I have been dreading this day since I found out we had to come to the hospital a few days ago. As I sit here in my sister’s hospital room I’m suddenly overcome with guilt. As some of my friends know she had a stroke on December 5th. Since that time I have been tasked to assist with watching her 3 kids, age 8, 5 & 4. They are a handful, to say the least, but they have definitely given me laughs.
Losing train of thought early. So today we met with a few doctors and the speech and physical therapists. As I sat and listened to what my sister has gone through and the other steps she will continue it made me begin to feel emo. She went from barely being conscious from her stroke to not having any feeling in her right side and barely remembering names. In the past month thanks to therapy, and her stubbornness she has made improvements but she still isn’t quite the same person. As I thought about all of the work it took and the uncertainty that she will ever be 100% again I got sad and upset. Not on some “woe is me, why God type stuff” I’m not questioning ish lol. Not my place. However, I was pissed at myself because I have been ducking my sister. All this time she has been here I think I saw her 5 times. Its noIt’shat I don’t miss her. I just hate seeing her like this. Kind of makes me come to terms with my mortality even more. Been around my sister all my life and she has been my best friend so seeing her this way is tough. Of course I played it off by using the excuse or volunteering to stay with the kids so I wouldn’t have to see her in this condition.
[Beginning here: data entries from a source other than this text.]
-- pv_equiv track=rewrite | github.com/OmerCelikel/patika-Projeler | python-temel/main.py | reversedFunc
-- ===== SOURCE A (Python) =====
-- def reversedFunc(myList):
--   reversedList = []
--   #elemanları burada alıyoruz
--   for i in range(len(myList)):
--       #altküme elemanlarını ters çevirmek için
--     newValues = myList[i]
--     valueReversed = newValues[::-1]
--     reversedList.append(valueReversed)
--   #son olarak tüm elemanları ters çevirmek için
--   reversedAll = reversedList[::-1]
--   return reversedAll
-- ===== SOURCE B (Python) =====
-- def _rev(xs):
--     # structural recursion: reverse of (x :: rest) is rev(rest) followed by x
--     if not xs:
--         return []
--     return _rev(xs[1:]) + [xs[0]]
--
--
-- def reversedFunc(myList):
--     # structural recursion on the outer list: the answer for (h :: t) is the
--     # answer for t followed by the reversal of h
--     if not myList:
--         return []
--     return reversedFunc(myList[1:]) + [_rev(myList[0])]
-- ===== Notes on version B (the rewrite author's own statement) =====
-- stated objective: alternative
-- what changed: B replaces A's index loop with slices plus a trailing slice-reversal by pure structural recursion on the lists: a recursive helper reverses each inner list element by element and the outer recursion emits results back-to-front, with no range(), no slicing and no intermediate forward list.
import Mathlib
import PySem

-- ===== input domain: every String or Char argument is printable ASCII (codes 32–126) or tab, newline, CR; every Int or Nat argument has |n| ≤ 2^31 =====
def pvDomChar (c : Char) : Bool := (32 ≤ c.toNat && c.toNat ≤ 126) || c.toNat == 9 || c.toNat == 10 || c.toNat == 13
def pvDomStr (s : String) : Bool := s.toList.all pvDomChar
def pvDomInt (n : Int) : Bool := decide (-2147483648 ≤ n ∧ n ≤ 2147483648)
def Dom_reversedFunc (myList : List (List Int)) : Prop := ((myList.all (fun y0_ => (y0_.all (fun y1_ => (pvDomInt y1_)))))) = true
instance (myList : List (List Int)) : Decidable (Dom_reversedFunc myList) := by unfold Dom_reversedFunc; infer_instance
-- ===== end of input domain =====

-- B replaces A's index loop + slice reversals by pure structural recursion on the lists (objective: alternative).

-- ===== PORT A =====
def reversedFunc (myList : List (List Int)) : List (List Int) :=
  let reversedList := (PySem.List.pyRange 0 (myList.length : Int) 1).foldl
    (fun acc i =>
      let newValues := PySem.List.pyGetD myList i []
      let valueReversed := (PySem.List.slice? newValues none none (-1)).getD []
      acc ++ [valueReversed]) []
  (PySem.List.slice? reversedList none none (-1)).getD []

-- ===== PORT B =====
def revAux : List Int → List Int
  | [] => []
  | x :: xs => revAux xs ++ [x]

def reversedFunc_alt : List (List Int) → List (List Int)
  | [] => []
  | h :: t => reversedFunc_alt t ++ [revAux h]

-- ===== PRECONDITION & SPEC =====
def Spec_reversedFunc (myList : List (List Int)) (out : List (List Int)) : Prop := out = reversedFunc_alt myList
instance (myList : List (List Int)) (out : List (List Int)) : Decidable (Spec_reversedFunc myList out) := by unfold Spec_reversedFunc; infer_instance

-- ===== CLAIM =====
def Claim_equal_reversedFunc : Prop := ∀ (myList : List (List Int)), Dom_reversedFunc myList → Spec_reversedFunc myList (reversedFunc myList)

-- ===== LEMMAS AND PROOFS =====

-- A's value: forward map, then reverse
theorem reversedFunc_eq (myList : List (List Int)) :
    reversedFunc myList = (myList.map List.reverse).reverse := by
  unfold reversedFunc
  rw [PySem.List.foldl_pyRange_zero_pyGetD' myList []
      (fun acc v => acc ++ [(PySem.List.slice? v none none (-1)).getD []]) []]
  rw [PySem.List.foldl_append_singleton_eq_map]
  simp [PySem.List.slice?_none_none_neg_one]

theorem revAux_eq (xs : List Int) : revAux xs = xs.reverse := by
  induction xs with
  | nil => rfl
  | cons x xs ih => simp [revAux, ih]

-- B's value: the structural recursion computes the same map-then-reverse
theorem reversedFunc_alt_eq (myList : List (List Int)) :
    reversedFunc_alt myList = (myList.map List.reverse).reverse := by
  induction myList with
  | nil => rfl
  | cons h t ih => simp [reversedFunc_alt, ih, revAux_eq]

-- ===== VERDICT =====
theorem reversedFunc_spec : Claim_equal_reversedFunc := by
  intro myList _
  unfold Spec_reversedFunc
  rw [reversedFunc_eq, reversedFunc_alt_eq]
Well I’m still sitting here with my sister prepping for her return home next week. She is in good spirits and I’m just happy and blessed she is still here. Meanwhile I gotta chill and stop being such a bitch. I know if roles were reversed she would come see me everyday. Needless to say this has been an unexpected wake up call. Thought I had the ability to handle anything but ill be honest this has definitely been a trying time. Oh well, I’m me, so I’ll be fine and as you can probably read my confidence isn’t going anywhere but I definitely need to do better. Ok I’m going to go find some liquor. I need a drink.